» **To do**
Transcribe the material from its first line onward, ending with the line that contains "-- stated objective: idiomatic" and adding nothing beyond it.

Start of Block

-- pv_equiv track=rewrite | github.com/KuramitsuLab/t5maru | metrics/score_py.py | extract_indent
-- ===== SOURCE A (Python) =====
-- def extract_indent(tokens: list, s: str, start):
--     tokens.append('<nl>')
--     shift = start+1
--     ss = []
--     while True:
--         if s.startswith('    ', shift):
--             ss.append('<tab>')
--             shift += 4
--             continue
--         if s.startswith('\t', shift):
--             ss.append('<tab>')
--             shift += 1
--             continue
--         break
--     tokens.append(''.join(ss))
--     return shift
-- ===== SOURCE B (Python) =====
-- import re
--
-- _INDENT = re.compile(r'(?:    |\t)*')
--
--
-- def extract_indent(tokens: list, s: str, start):
--     tokens.append('<nl>')
--     g = _INDENT.match(s[start + 1:]).group()
--     tokens.append('<tab>' * (g.count('\t') + g.count(' ') // 4))
--     return start + 1 + len(g)
-- ===== Notes on version B (the rewrite author's own statement) =====
-- stated objective: idiomatic
-- what changed: The explicit while-loop scanning with s.startswith at a moving offset is replaced by a single greedy regex match of the whole leading indentation on the slice s[start+1:], with the tab-token count recovered arithmetically from the matched text; Pre_ excludes start < -1, where Python's end-relative clamping of startswith offsets (A) and of slices (B) are two equally defensible readings that no caller would specify.
-- outside the precondition, e.g. on extract_indent([], '\t\t', -2): A returns 2, B returns 0
import Mathlib
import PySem

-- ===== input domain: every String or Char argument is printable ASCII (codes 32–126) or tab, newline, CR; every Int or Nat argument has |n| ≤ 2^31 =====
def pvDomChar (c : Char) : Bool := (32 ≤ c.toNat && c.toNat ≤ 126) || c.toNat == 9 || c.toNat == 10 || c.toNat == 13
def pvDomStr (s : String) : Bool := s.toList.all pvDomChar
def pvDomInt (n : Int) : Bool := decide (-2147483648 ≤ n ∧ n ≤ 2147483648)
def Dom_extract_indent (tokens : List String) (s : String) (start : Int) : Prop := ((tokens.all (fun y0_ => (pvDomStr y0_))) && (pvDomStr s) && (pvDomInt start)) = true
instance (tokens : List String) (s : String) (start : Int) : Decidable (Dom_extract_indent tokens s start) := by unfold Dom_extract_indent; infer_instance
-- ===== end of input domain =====

-- B replaces A's moving-offset startswith while-loop by one greedy regex match of the
-- leading indentation on the slice s[start+1:] (same return value and same appends to
-- `tokens` on Pre_; the equivalence proved here is about the RETURN value only).


-- ===== PORT A =====
-- s.startswith(p, k): Python normalises a negative k like a slice bound (k+len, clamped
-- at 0) and then asks whether p is a prefix of s[k:]; exact for every Int k.
def pyStartsWithFrom (cs p : List Char) (k : Int) : Bool :=
  let k' : Nat := if k < 0 then ((cs.length : Int) + k).toNat else k.toNat
  p.isPrefixOf (cs.drop k')

-- the `while True` loop of A: state = (ss accumulator, shift); returns the final shift
-- (the appends to `tokens`/`ss` do not influence the returned value).
def extractLoopA (cs : List Char) (ss : List String) (shift : Int) : Int :=
  if h4 : pyStartsWithFrom cs [' ', ' ', ' ', ' '] shift then
    extractLoopA cs (ss ++ ["<tab>"]) (shift + 4)
  else if h1 : pyStartsWithFrom cs ['\t'] shift then
    extractLoopA cs (ss ++ ["<tab>"]) (shift + 1)
  else shift
termination_by ((cs.length : Int) + 1 - shift).toNat
decreasing_by
  · have hle : shift ≤ (cs.length : Int) := by
      by_contra hgt
      have h0 : ¬ shift < 0 := by omega
      simp [pyStartsWithFrom, h0,
            List.drop_eq_nil_of_le (by omega : cs.length ≤ shift.toNat)] at h4
    omega
  · have hle : shift ≤ (cs.length : Int) := by
      by_contra hgt
      have h0 : ¬ shift < 0 := by omega
      simp [pyStartsWithFrom, h0,
            List.drop_eq_nil_of_le (by omega : cs.length ≤ shift.toNat)] at h1
    omega

def extract_indent (_tokens : List String) (s : String) (start : Int) : Int :=
  -- tokens.append('<nl>') and the final tokens.append(''.join(ss)) mutate the caller's
  -- list only; the returned value is the loop's final shift.
  extractLoopA s.toList [] (start + 1)

-- ===== PORT B =====
-- hand port of the greedy match of re.compile(r'(?:    |\t)*') at position 0: the
-- alternation tries four spaces before a tab and nothing follows the star, so the
-- regex engine never backtracks — this recursion computes len(m.group()) exactly.
def indentMatchLen (cs : List Char) : Nat :=
  if h4 : [' ', ' ', ' ', ' '].isPrefixOf cs then 4 + indentMatchLen (cs.drop 4)
  else if h1 : ['\t'].isPrefixOf cs then 1 + indentMatchLen (cs.drop 1)
  else 0
termination_by cs.length
decreasing_by
  · rw [List.isPrefixOf_iff_prefix] at h4
    have := h4.length_le
    simp_all; omega
  · rw [List.isPrefixOf_iff_prefix] at h1
    have := h1.length_le
    simp_all; omega

def extract_indent_alt (_tokens : List String) (s : String) (start : Int) : Int :=
  -- tokens.append('<nl>'); tokens.append('<tab>' * (g.count('\t') + g.count(' ')//4)):
  -- mutation of the caller's list; the returned value is start + 1 + len(g).
  start + 1 + (indentMatchLen (PySem.List.slice s.toList (some (start + 1)) none) : Int)

-- ===== PRECONDITION & SPEC =====
-- Pre_ excludes start < -1 (a scan offset before the beginning of the string): there
-- Python's end-relative clamping of startswith offsets (A) and of slices (B) are two
-- equally defensible readings that no caller would specify, and the two may differ.
def Pre_extract_indent (_tokens : List String) (_s : String) (start : Int) : Prop :=
  0 ≤ start + 1
instance (tokens : List String) (s : String) (start : Int) : Decidable (Pre_extract_indent tokens s start) := by unfold Pre_extract_indent; infer_instance

def pvWitness_extract_indent : List String × String × Int := (["x"], "    \tab", 2)

def Spec_extract_indent (tokens : List String) (s : String) (start : Int) (out : Int) : Prop := out = extract_indent_alt tokens s start
instance (tokens : List String) (s : String) (start : Int) (out : Int) : Decidable (Spec_extract_indent tokens s start out) := by unfold Spec_extract_indent; infer_instance

-- ===== CLAIM (what is proved, stated in full; the proofs are below) =====
def Claim_equal_extract_indent : Prop := ∀ (tokens : List String) (s : String) (start : Int), Dom_extract_indent tokens s start → Pre_extract_indent tokens s start → Spec_extract_indent tokens s start (extract_indent tokens s start)

-- ===== LEMMAS AND PROOFS =====

-- at a nonnegative offset, startswith is a prefix test on the dropped list
lemma pyStartsWithFrom_nonneg (cs p : List Char) (k : Int) (hk : 0 ≤ k) :
    pyStartsWithFrom cs p k = p.isPrefixOf (cs.drop k.toNat) := by
  simp only [pyStartsWithFrom]
  rw [if_neg (by omega : ¬ k < 0)]

-- when neither unit matches, the regex matches the empty string
lemma indentMatchLen_eq_zero (cs : List Char)
    (h4 : ¬ [' ', ' ', ' ', ' '].isPrefixOf cs) (h1 : ¬ ['\t'].isPrefixOf cs) :
    indentMatchLen cs = 0 := by
  rw [indentMatchLen, dif_neg h4, dif_neg h1]

lemma indentMatchLen_four (cs : List Char) (h : [' ', ' ', ' ', ' '].isPrefixOf cs) :
    indentMatchLen cs = 4 + indentMatchLen (cs.drop 4) := by
  rw [indentMatchLen, dif_pos h]

lemma indentMatchLen_tab (cs : List Char) (h4 : ¬ [' ', ' ', ' ', ' '].isPrefixOf cs = true)
    (h1 : ['\t'].isPrefixOf cs) :
    indentMatchLen cs = 1 + indentMatchLen (cs.drop 1) := by
  rw [indentMatchLen, dif_neg h4, dif_pos h1]

-- loop invariant: from a nonnegative shift t the loop returns t + len of the greedy
-- indentation match of cs from position t (induction on the space left of the scan)
lemma extractLoopA_eq_aux (cs : List Char) (n : Nat) : ∀ (t : Nat), cs.length - t ≤ n →
    ∀ (ss : List String),
    extractLoopA cs ss (t : Int) = (t : Int) + (indentMatchLen (cs.drop t) : Int) := by
  induction n with
  | zero =>
    intro t hle ss
    have hnil : cs.drop t = [] := List.drop_eq_nil_of_le (by omega)
    rw [extractLoopA,
        dif_neg (by simp [pyStartsWithFrom_nonneg cs _ _ (by omega : (0:Int) ≤ (t:Int)), hnil]),
        dif_neg (by simp [pyStartsWithFrom_nonneg cs _ _ (by omega : (0:Int) ≤ (t:Int)), hnil]),
        hnil]
    simp [indentMatchLen]
  | succ n ihn =>
    intro t hle ss
    rw [extractLoopA]
    by_cases h4 : pyStartsWithFrom cs [' ', ' ', ' ', ' '] (t : Int) = true
    · rw [dif_pos h4]
      rw [pyStartsWithFrom_nonneg cs _ _ (by omega)] at h4
      simp only [Int.toNat_natCast] at h4
      have hlt : t < cs.length := by
        by_contra hge
        simp [List.drop_eq_nil_of_le (by omega : cs.length ≤ t)] at h4
      have hcast : (t : Int) + 4 = ((t + 4 : Nat) : Int) := by push_cast; ring
      rw [hcast, ihn (t + 4) (by omega) _, indentMatchLen_four _ h4, List.drop_drop]
      push_cast; ring
    · rw [dif_neg h4]
      by_cases h1 : pyStartsWithFrom cs ['\t'] (t : Int) = true
      · rw [dif_pos h1]
        rw [pyStartsWithFrom_nonneg cs _ _ (by omega)] at h1 h4
        simp only [Int.toNat_natCast] at h1 h4
        have hlt : t < cs.length := by
          by_contra hge
          simp [List.drop_eq_nil_of_le (by omega : cs.length ≤ t)] at h1
        have hcast : (t : Int) + 1 = ((t + 1 : Nat) : Int) := by push_cast; ring
        rw [hcast, ihn (t + 1) (by omega) _, indentMatchLen_tab _ h4 h1, List.drop_drop]
        push_cast; ring
      · rw [dif_neg h1]
        rw [pyStartsWithFrom_nonneg cs _ _ (by omega)] at h1 h4
        simp only [Int.toNat_natCast] at h1 h4
        rw [indentMatchLen_eq_zero (cs.drop t) h4 h1]
        simp

lemma extractLoopA_eq (cs : List Char) (t : Nat) (ss : List String) :
    extractLoopA cs ss (t : Int) = (t : Int) + (indentMatchLen (cs.drop t) : Int) :=
  extractLoopA_eq_aux cs (cs.length - t) t le_rfl ss

-- ===== VERDICT (by name: the statement is the Claim_ definition above) =====
theorem extract_indent_spec : Claim_equal_extract_indent := by
  intro tokens s start _ hpre
  unfold Spec_extract_indent extract_indent extract_indent_alt
  have hpre' : 0 ≤ start + 1 := hpre
  rw [PySem.List.slice_from (ha := hpre')]
  rw [show start + 1 = (((start + 1).toNat : Nat) : Int) from by omega, extractLoopA_eq]
  simp
  rw [show max (start + 1) 0 = start + 1 from by omega]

End of Block

» **Solution to this task**
-- pv_equiv track=rewrite | github.com/KuramitsuLab/t5maru | metrics/score_py.py | extract_indent
-- ===== SOURCE A (Python) =====
-- def extract_indent(tokens: list, s: str, start):
--     tokens.append('<nl>')
--     shift = start+1
--     ss = []
--     while True:
--         if s.startswith('    ', shift):
--             ss.append('<tab>')
--             shift += 4
--             continue
--         if s.startswith('\t', shift):
--             ss.append('<tab>')
--             shift += 1
--             continue
--         break
--     tokens.append(''.join(ss))
--     return shift
-- ===== SOURCE B (Python) =====
-- import re
--
-- _INDENT = re.compile(r'(?:    |\t)*')
--
--
-- def extract_indent(tokens: list, s: str, start):
--     tokens.append('<nl>')
--     g = _INDENT.match(s[start + 1:]).group()
--     tokens.append('<tab>' * (g.count('\t') + g.count(' ') // 4))
--     return start + 1 + len(g)
-- ===== Notes on version B (the rewrite author's own statement) =====
-- stated objective: idiomatic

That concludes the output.